全米6位のテネシー大と全米7位のクレムソン大という、ともにスクールカラーがオレンジ色のチーム同士の対決。この2校が「オレンジボウル」に出場するというのですから、このマッチアップが誰かの悪ふざけなんて言われてもおかしくありませんよね(笑)。

テネシー大は今季2期目となるジョシュ・ハイペル(Josh Heupel)監督指揮下で大躍進。前年度は7勝6敗と辛うじて勝ち越しを決めたというシーズンでしたが、今季は開幕後8連勝。特に6戦目のアラバマ大戦では52対49という死闘の末にライバルを16年ぶりに倒すという偉業を成し遂げました。

参考記事2022年度第7週目レビュー

その後発表された第1回目のCFP(カレッジフットボールプレーオフ)ランキングでは堂々の首位を獲得。しかしその直後に行われたジョージア大(当時3位)との直接対決で完敗し、さらにシーズン終盤にはサウスカロライナ大にも土をつけられてプレーオフレースから脱落してしまいました。

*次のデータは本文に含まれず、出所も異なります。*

-- pv_equiv track=rewrite | github.com/Bleidhu/Intorduction_to_computer_science_AGH_course | Wstep do informatyki/Zestaw_3/zad16.py | min_max_count
-- ===== SOURCE A (Python) =====
-- def min_max_count(t):
--     min_el = t[0]
--     max_el = t[0]
--     for i in t:
--         if(i < min_el):
--             min_el = i
--         if(i > max_el):
--             max_el = i
--     min_count = 0
--     max_count = 0
--
--     for i in t:
--         if(i == min_el):
--             min_count += 1
--         if(i == max_el):
--             max_count += 1
--
--     if( min_count == 1 and max_count == 1):
--         return True
--     else:
--         return False
-- ===== SOURCE B (Python) =====
-- def min_max_count(t):
--     min_el = max_el = t[0]
--     min_count = max_count = 1
--     for i in t[1:]:
--         if i < min_el:
--             min_el = i
--             min_count = 1
--         elif i == min_el:
--             min_count += 1
--         if i > max_el:
--             max_el = i
--             max_count = 1
--         elif i == max_el:
--             max_count += 1
--     return min_count == 1 and max_count == 1
-- ===== Notes on version B (the rewrite author's own statement) =====
-- stated objective: alternative
-- what changed: B replaces A's two full passes (one computing min/max, one counting them) by a single pass that tracks the running min/max together with reset-on-new-extreme counters.
import Mathlib
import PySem

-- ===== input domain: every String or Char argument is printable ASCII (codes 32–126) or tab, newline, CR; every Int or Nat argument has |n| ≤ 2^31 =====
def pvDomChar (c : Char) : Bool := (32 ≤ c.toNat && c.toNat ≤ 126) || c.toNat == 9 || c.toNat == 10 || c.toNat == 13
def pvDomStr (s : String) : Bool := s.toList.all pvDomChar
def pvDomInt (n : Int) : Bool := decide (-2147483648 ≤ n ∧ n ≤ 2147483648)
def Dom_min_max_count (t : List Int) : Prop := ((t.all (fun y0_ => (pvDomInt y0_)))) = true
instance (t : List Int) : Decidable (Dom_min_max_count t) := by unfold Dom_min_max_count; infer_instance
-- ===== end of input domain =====

-- B: single pass tracking min/max with reset-on-new-extreme counters, instead of A's
-- two full passes (min/max pass then counting pass); same cost class, different decomposition.

-- ===== PORT A =====
-- A: one loop updating (min_el, max_el), a second loop counting them, then the test.
def min_max_count (t : List Int) : Bool :=
  match t with
  | [] => false   -- unreachable under Pre_: Python raises IndexError indexing the first element
  | h :: _ =>
    let p := t.foldl (fun (p : Int × Int) i =>
      (if i < p.1 then i else p.1, if p.2 < i then i else p.2)) (h, h)
    let q := t.foldl (fun (q : Int × Int) i =>
      (if i = p.1 then q.1 + 1 else q.1, if i = p.2 then q.2 + 1 else q.2)) ((0 : Int), (0 : Int))
    q.1 == 1 && q.2 == 1

-- ===== PORT B =====
def bStep (s : Int × Int × Int × Int) (i : Int) : Int × Int × Int × Int :=
  let mn := s.1; let mc := s.2.1; let mx := s.2.2.1; let xc := s.2.2.2
  let m2 : Int × Int := if i < mn then (i, 1) else if i = mn then (mn, mc + 1) else (mn, mc)
  let x2 : Int × Int := if mx < i then (i, 1) else if i = mx then (mx, xc + 1) else (mx, xc)
  (m2.1, m2.2, x2.1, x2.2)

def min_max_count_alt (t : List Int) : Bool :=
  match t with
  | [] => false   -- unreachable under Pre_: Python raises IndexError indexing the first element
  | h :: rest =>
    let s := rest.foldl bStep (h, 1, h, 1)
    s.2.1 == 1 && s.2.2.2 == 1

-- ===== PRECONDITION & SPEC =====
-- Pre_ excludes only the empty list, on which both Pythons raise IndexError indexing the first element.
def Pre_min_max_count (t : List Int) : Prop := t ≠ []
instance (t : List Int) : Decidable (Pre_min_max_count t) := by unfold Pre_min_max_count; infer_instance
def pvWitness_min_max_count : List Int := [0, 1]

def Spec_min_max_count (t : List Int) (out : Bool) : Prop := out = min_max_count_alt t
instance (t : List Int) (out : Bool) : Decidable (Spec_min_max_count t out) := by unfold Spec_min_max_count; infer_instance

-- ===== CLAIM (what is proved, stated in full; the proofs are below) =====
def Claim_equal_min_max_count : Prop := ∀ (t : List Int), Dom_min_max_count t → Pre_min_max_count t → Spec_min_max_count t (min_max_count t)

-- ===== LEMMAS AND PROOFS =====

-- running min / max, as A's first loop computes them
def mnF (l : List Int) (a : Int) : Int := l.foldl (fun m i => if i < m then i else m) a
def mxF (l : List Int) (a : Int) : Int := l.foldl (fun m i => if m < i then i else m) a

-- occurrence count (as an Int, matching both programs' counters)
def cnt (v : Int) : List Int → Int
  | [] => 0
  | i :: l => (if i = v then 1 else 0) + cnt v l

theorem mnF_cons (i a : Int) (l : List Int) :
    mnF (i :: l) a = mnF l (if i < a then i else a) := rfl
theorem mxF_cons (i a : Int) (l : List Int) :
    mxF (i :: l) a = mxF l (if a < i then i else a) := rfl

theorem mnF_le (l : List Int) (a : Int) : mnF l a ≤ a := by
  induction l generalizing a with
  | nil => simp [mnF]
  | cons i l ih =>
    rw [mnF_cons]
    by_cases h : i < a
    · simp only [h, if_pos]; exact le_trans (ih i) (le_of_lt h)
    · simp only [h, if_neg, not_false_iff]; exact ih a

theorem le_mxF (l : List Int) (a : Int) : a ≤ mxF l a := by
  induction l generalizing a with
  | nil => simp [mxF]
  | cons i l ih =>
    rw [mxF_cons]
    by_cases h : a < i
    · simp only [h, if_pos]; exact le_trans (le_of_lt h) (ih i)
    · simp only [h, if_neg, not_false_iff]; exact ih a

-- A's first loop is the pair of running extrema
theorem pairFold_eq (l : List Int) (a b : Int) :
    l.foldl (fun (p : Int × Int) i =>
      (if i < p.1 then i else p.1, if p.2 < i then i else p.2)) (a, b)
    = (mnF l a, mxF l b) := by
  induction l generalizing a b with
  | nil => rfl
  | cons i l ih =>
    simp only [List.foldl_cons, ih, mnF_cons, mxF_cons]

-- A's second loop counts the two values
theorem countFold_eq (l : List Int) (v w c d : Int) :
    l.foldl (fun (q : Int × Int) i =>
      (if i = v then q.1 + 1 else q.1, if i = w then q.2 + 1 else q.2)) (c, d)
    = (c + cnt v l, d + cnt w l) := by
  induction l generalizing c d with
  | nil => simp [cnt]
  | cons i l ih =>
    simp only [List.foldl_cons, ih, cnt, Prod.mk.injEq]
    constructor <;> split_ifs <;> ring

-- B's fold splits into an independent min-part and max-part
def bMinF (l : List Int) (s : Int × Int) : Int × Int :=
  l.foldl (fun s i => if i < s.1 then (i, 1) else if i = s.1 then (s.1, s.2 + 1) else s) s
def bMaxF (l : List Int) (s : Int × Int) : Int × Int :=
  l.foldl (fun s i => if s.1 < i then (i, 1) else if i = s.1 then (s.1, s.2 + 1) else s) s

theorem bMinF_cons (i : Int) (l : List Int) (s : Int × Int) :
    bMinF (i :: l) s
    = bMinF l (if i < s.1 then (i, 1) else if i = s.1 then (s.1, s.2 + 1) else s) := rfl
theorem bMaxF_cons (i : Int) (l : List Int) (s : Int × Int) :
    bMaxF (i :: l) s
    = bMaxF l (if s.1 < i then (i, 1) else if i = s.1 then (s.1, s.2 + 1) else s) := rfl

theorem bStep_split (l : List Int) (a b c d : Int) :
    l.foldl bStep (a, b, c, d)
    = ((bMinF l (a, b)).1, (bMinF l (a, b)).2, (bMaxF l (c, d)).1, (bMaxF l (c, d)).2) := by
  induction l generalizing a b c d with
  | nil => rfl
  | cons i l ih =>
    rw [List.foldl_cons, ih, bMinF_cons, bMaxF_cons]
    simp only [bStep, Prod.mk.eta]

-- characterisation of B's min-part: running min plus reset-on-new-min counter
theorem bMinF_spec (l : List Int) (m c : Int) :
    bMinF l (m, c)
    = (mnF l m, if mnF l m < m then cnt (mnF l m) l else c + cnt m l) := by
  induction l generalizing m c with
  | nil => simp [bMinF, mnF, cnt]
  | cons i l ih =>
    rw [bMinF_cons, mnF_cons]
    rcases lt_trichotomy i m with h1 | h1 | h1
    · rw [if_pos h1, if_pos h1, ih, Prod.mk.injEq]
      refine ⟨rfl, ?_⟩
      rcases eq_or_lt_of_le (mnF_le l i) with h2 | h2
      · rw [h2, if_neg (lt_irrefl _), if_pos h1]
        simp [cnt]
      · have h3 : mnF l i < m := lt_trans h2 h1
        have hne : ¬ (i = mnF l i) := by omega
        rw [if_pos h2, if_pos h3]
        simp [cnt, hne]
    · subst h1
      rw [if_neg (lt_irrefl _), if_pos rfl, ite_self, ih, Prod.mk.injEq]
      refine ⟨rfl, ?_⟩
      rcases eq_or_lt_of_le (mnF_le l i) with h2 | h2
      · rw [h2, if_neg (lt_irrefl _), if_neg (lt_irrefl _)]
        simp [cnt]
        ring
      · have hne : ¬ (i = mnF l i) := by omega
        rw [if_pos h2, if_pos h2]
        simp [cnt, hne]
    · have h1' : ¬ i < m := by omega
      have h2' : ¬ i = m := by omega
      rw [if_neg h1', if_neg h2', if_neg h1', ih, Prod.mk.injEq]
      refine ⟨rfl, ?_⟩
      rcases eq_or_lt_of_le (mnF_le l m) with h2 | h2
      · rw [h2, if_neg (lt_irrefl _), if_neg (lt_irrefl _)]
        simp [cnt, h2']
      · have hne : ¬ (i = mnF l m) := by omega
        rw [if_pos h2, if_pos h2]
        simp [cnt, hne]

-- mirror characterisation for the max-part
theorem bMaxF_spec (l : List Int) (m c : Int) :
    bMaxF l (m, c)
    = (mxF l m, if m < mxF l m then cnt (mxF l m) l else c + cnt m l) := by
  induction l generalizing m c with
  | nil => simp [bMaxF, mxF, cnt]
  | cons i l ih =>
    rw [bMaxF_cons, mxF_cons]
    rcases lt_trichotomy m i with h1 | h1 | h1
    · rw [if_pos h1, if_pos h1, ih, Prod.mk.injEq]
      refine ⟨rfl, ?_⟩
      rcases eq_or_lt_of_le (le_mxF l i) with h2 | h2
      · rw [← h2, if_neg (lt_irrefl _), if_pos h1]
        simp [cnt]
      · have h3 : m < mxF l i := lt_trans h1 h2
        have hne : ¬ (i = mxF l i) := by omega
        rw [if_pos h2, if_pos h3]
        simp [cnt, hne]
    · subst h1
      rw [if_neg (lt_irrefl _), if_pos rfl, ite_self, ih, Prod.mk.injEq]
      refine ⟨rfl, ?_⟩
      rcases eq_or_lt_of_le (le_mxF l m) with h2 | h2
      · rw [← h2, if_neg (lt_irrefl _), if_neg (lt_irrefl _)]
        simp [cnt]
        ring
      · have hne : ¬ (m = mxF l m) := by omega
        rw [if_pos h2, if_pos h2]
        simp [cnt, hne]
    · have h1' : ¬ m < i := by omega
      have h2' : ¬ i = m := by omega
      rw [if_neg h1', if_neg h2', if_neg h1', ih, Prod.mk.injEq]
      refine ⟨rfl, ?_⟩
      rcases eq_or_lt_of_le (le_mxF l m) with h2 | h2
      · rw [← h2, if_neg (lt_irrefl _), if_neg (lt_irrefl _)]
        simp [cnt, h2']
      · have hne : ¬ (i = mxF l m) := by omega
        rw [if_pos h2, if_pos h2]
        simp [cnt, hne]

-- B's final min-count equals the count of the overall min in the whole list (incl. head)
theorem b_min_count (h : Int) (rest : List Int) :
    (bMinF rest (h, 1)).2 = cnt (mnF rest h) (h :: rest) := by
  rw [bMinF_spec]
  rcases eq_or_lt_of_le (mnF_le rest h) with h2 | h2
  · rw [h2]
    simp [cnt]
  · have hne : ¬ (h = mnF rest h) := by omega
    simp [cnt, h2, hne]

theorem b_max_count (h : Int) (rest : List Int) :
    (bMaxF rest (h, 1)).2 = cnt (mxF rest h) (h :: rest) := by
  rw [bMaxF_spec]
  rcases eq_or_lt_of_le (le_mxF rest h) with h2 | h2
  · rw [← h2]
    simp [cnt]
  · have hne : ¬ (h = mxF rest h) := by omega
    simp [cnt, h2, hne]

-- ===== VERDICT (by name: the statement is the Claim_ definition above) =====
theorem min_max_count_spec : Claim_equal_min_max_count := by
  intro t _ hpre
  unfold Spec_min_max_count
  match t with
  | [] => exact absurd rfl hpre
  | h :: rest =>
    show min_max_count (h :: rest) = min_max_count_alt (h :: rest)
    unfold min_max_count min_max_count_alt
    simp only [bStep_split, pairFold_eq, b_min_count, b_max_count]
    rw [countFold_eq]
    have hmn : mnF (h :: rest) h = mnF rest h := by
      rw [mnF_cons]; simp
    have hmx : mxF (h :: rest) h = mxF rest h := by
      rw [mxF_cons]; simp
    simp only [hmn, hmx, zero_add]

今季のテネシー大の躍進を支えたのはQBヘンドン・フッカー(Hendon Hooker)でした。一時はハイズマントロフィーレースにも名を連ねた程でしたが、サウスカロライナ大戦で膝を負傷。検査の結果ACL(前十字靭帯)断裂で長期戦線離脱を余儀なくされ、当然このオレンジボウルにも不出場。

さらには年間最優秀WR賞であるビレントニコフ賞を獲得したWRジェイリン・ハイアット(Jalin Hyatt)、さらにはセドリック・ティルマン(Cedric Tillman)が相次いでNFLドラフト早期入りを表明してこの試合出場をオプトアウト。戦力的にはレギュラーシーズン中のものを再現できるのかわかりません。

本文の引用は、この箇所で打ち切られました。